Ultimately the current uranium price reflects an anticipation on behalf of investors that uranium demand will decline to match current production. Yet except for specific isolated cases, there aren't any signs that existing nuclear plants are shutting down in response to environmental fears at a rate that will significantly dampen long term demand, nor are there signs that planned nuclear reactor projects will be cancelled. Thus in all likelihood demand for nuclear energy and for uranium will rise rather significantly over the coming years and decades. Given this current production levels are insufficient to meet demand, and supply must increase, only a higher uranium price will spawn investment in these necessary mining projects.

2: Investing In Uranium

There are two ways to invest in uranium:

  1. Buy uranium
  2. Buy uranium mining companies

Buy Uranium

Investors are fortunate enough to have an easy option for purchasing uranium: they can simply purchase shares in Uranium Participation Corp. (OTCPK:URPTF). Uranium Participation Corp. is a holding company managed by Denison Mines (DNN) - a publicly traded uranium producer--that holds uranium oxide and uranium hexafluoride, which are forms of uranium "bullion." The management fees are minimal at 1.5% of the value of any uranium bought or sold, and $400,000 per year plus 0.3% of the company's net asset value in excess of $100 million (current NAV is just over $500 million). Uranium Participation Corp. is a great way for investors to gain exposure to the price of uranium without the risks of mining uranium.

Buy Uranium Stocks

Investors who are willing to take on mining risks along with the rewards should consider purchasing shares in uranium mining companies. Given that much of the world's in-ground uranium cannot be mined profitably given the current uranium price these companies are extremely risky. However if the price of uranium rises it sshares can rise substantially in value.

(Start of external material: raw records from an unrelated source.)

-- pv_equiv track=rewrite | github.com/navig-run/core | navig/agent/context_compressor.py | _get_context_window
-- ===== SOURCE A (Python) =====
-- _MODEL_CONTEXT_WINDOWS: dict[str, int] = {
--     "gpt-4o": 128_000,
--     "gpt-4o-mini": 128_000,
--     "gpt-4-turbo": 128_000,
--     "gpt-4.1": 1_000_000,
--     "gpt-4.1-mini": 1_000_000,
--     "claude-sonnet-4-20250514": 200_000,
--     "claude-3-5-sonnet": 200_000,
--     "claude-3-haiku": 200_000,
--     "claude-3-opus": 200_000,
--     "claude-opus-4-20250514": 200_000,
--     "deepseek-chat": 128_000,
--     "deepseek-reasoner": 128_000,
--     "gemini-2.5-flash": 1_000_000,
--     "gemini-2.5-pro": 1_000_000,
-- }
--
-- def _get_context_window(model: str) -> int:
--     """Look up or estimate context window for *model*."""
--     # Exact match
--     if model in _MODEL_CONTEXT_WINDOWS:
--         return _MODEL_CONTEXT_WINDOWS[model]
--     # Prefix match (e.g. "claude-3-5-sonnet-20241022")
--     for prefix, size in _MODEL_CONTEXT_WINDOWS.items():
--         if model.startswith(prefix):
--             return size
--     # Check for provider/model format like "openai/gpt-4o"
--     if "/" in model:
--         bare = model.split("/", 1)[1]
--         return _get_context_window(bare)
--     # Safe default
--     return 128_000
-- ===== SOURCE B (Python) =====
-- _MODEL_CONTEXT_WINDOWS: dict[str, int] = {
--     "gpt-4o": 128_000,
--     "gpt-4o-mini": 128_000,
--     "gpt-4-turbo": 128_000,
--     "gpt-4.1": 1_000_000,
--     "gpt-4.1-mini": 1_000_000,
--     "claude-sonnet-4-20250514": 200_000,
--     "claude-3-5-sonnet": 200_000,
--     "claude-3-haiku": 200_000,
--     "claude-3-opus": 200_000,
--     "claude-opus-4-20250514": 200_000,
--     "deepseek-chat": 128_000,
--     "deepseek-reasoner": 128_000,
--     "gemini-2.5-flash": 1_000_000,
--     "gemini-2.5-pro": 1_000_000,
-- }
--
-- def _get_context_window(model: str) -> int:
--     """Look up or estimate context window for *model*."""
--     # Split once on '/', then try every suffix candidate (drop one leading
--     # provider segment at a time) instead of recursing on split("/", 1)[1].
--     parts = model.split("/")
--     for i in range(len(parts)):
--         cand = "/".join(parts[i:])
--         if cand in _MODEL_CONTEXT_WINDOWS:
--             return _MODEL_CONTEXT_WINDOWS[cand]
--         for prefix, size in _MODEL_CONTEXT_WINDOWS.items():
--             if cand.startswith(prefix):
--                 return size
--     return 128_000
-- ===== Notes on version B (the rewrite author's own statement) =====
-- stated objective: alternative
-- what changed: Replaces A's tail recursion on split('/',1)[1] by a single upfront split('/') followed by one loop over the suffix candidates rebuilt with '/'.join(parts[i:]).
import Mathlib
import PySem

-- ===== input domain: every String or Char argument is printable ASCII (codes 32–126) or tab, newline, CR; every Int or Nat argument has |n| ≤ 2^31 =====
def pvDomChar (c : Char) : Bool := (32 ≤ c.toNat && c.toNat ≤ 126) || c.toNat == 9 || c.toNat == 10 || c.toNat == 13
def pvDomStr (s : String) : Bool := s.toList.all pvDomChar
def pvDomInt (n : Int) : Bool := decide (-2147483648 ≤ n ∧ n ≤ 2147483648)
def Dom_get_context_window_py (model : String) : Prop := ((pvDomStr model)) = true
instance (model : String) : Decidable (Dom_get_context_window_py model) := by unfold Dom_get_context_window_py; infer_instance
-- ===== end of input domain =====

-- B replaces A's tail recursion on model.split("/", 1)[1] by one upfront split("/")
-- and a single loop over the suffix candidates "/".join(parts[i:]); same cost, different decomposition.

-- ===== PORT A =====
-- the module-level dict _MODEL_CONTEXT_WINDOWS (shared by A and B, as in Python; keys as List Char)
def pvModelContextWindows : PySem.Dict (List Char) Int :=
  PySem.Dict.ofList [
    ("gpt-4o".toList, 128000),
    ("gpt-4o-mini".toList, 128000),
    ("gpt-4-turbo".toList, 128000),
    ("gpt-4.1".toList, 1000000),
    ("gpt-4.1-mini".toList, 1000000),
    ("claude-sonnet-4-20250514".toList, 200000),
    ("claude-3-5-sonnet".toList, 200000),
    ("claude-3-haiku".toList, 200000),
    ("claude-3-opus".toList, 200000),
    ("claude-opus-4-20250514".toList, 200000),
    ("deepseek-chat".toList, 128000),
    ("deepseek-reasoner".toList, 128000),
    ("gemini-2.5-flash".toList, 1000000),
    ("gemini-2.5-pro".toList, 1000000)]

Investors interested in uranium mining companies should consider purchasing shares in the Global X Uranium ETF (NYSEARCA:URA). However investors should be aware that this fund holds many companies that are not yet producing uranium and many companies that have especially low market capitalizations. Unfortunately for uranium investors there is really only one company that meets many of the criteria that investors look for in an investment (multiple operations, profitability, pays a dividend...etc.), and that is Cameco. However, investors who are willing to take additional time to research the smaller companies may set themselves up to make fortunes: while they may not be profitable or producing now, many of the smaller companies will be worth many times their current valuations if they can make just $10 or $20 per pound of uranium mined.

3: Conclusion

Investors should take away the following points from this article:

  1. The Fukushima disaster caused a sell-off in uranium as investors feared that less uranium would be used in nuclear reactors. While this may be true short term, longer term nuclear power is essential in a world with rising energy demand.
  2. The demand for nuclear power is on the rise, and this rise is very predictable, as anticipated nuclear power plants take years of planning and construction: in all likelihood such projects will not be abandoned after substantial resources have been devoted to planning and constructing them.
  3. The supply of uranium that comes from mines cannot meet current demand. Furthermore, the current price of uranium will not support the additional production needed to meet this demand. As a result the price of uranium must rise in order to spawn the production necessary to meet the rising demand.
  4. Investors can invest in uranium directly by purchasing shares in Uranium Participation Corp. or they can take on additional risk and purchase shares in uranium mining companies. Most of these companies are extremely small or not yet in production. This makes them extremely risky, but they may prove to make fortunes for investors willing to take on these risks.

Disclosure: I am long OTCPK:URPTF, URA, EFRFF.PK. I wrote this article myself, and it expresses my own opinions. I am not receiving compensation for it (other than from Seeking Alpha). I have no business relationship with any company whose stock is mentioned in this article.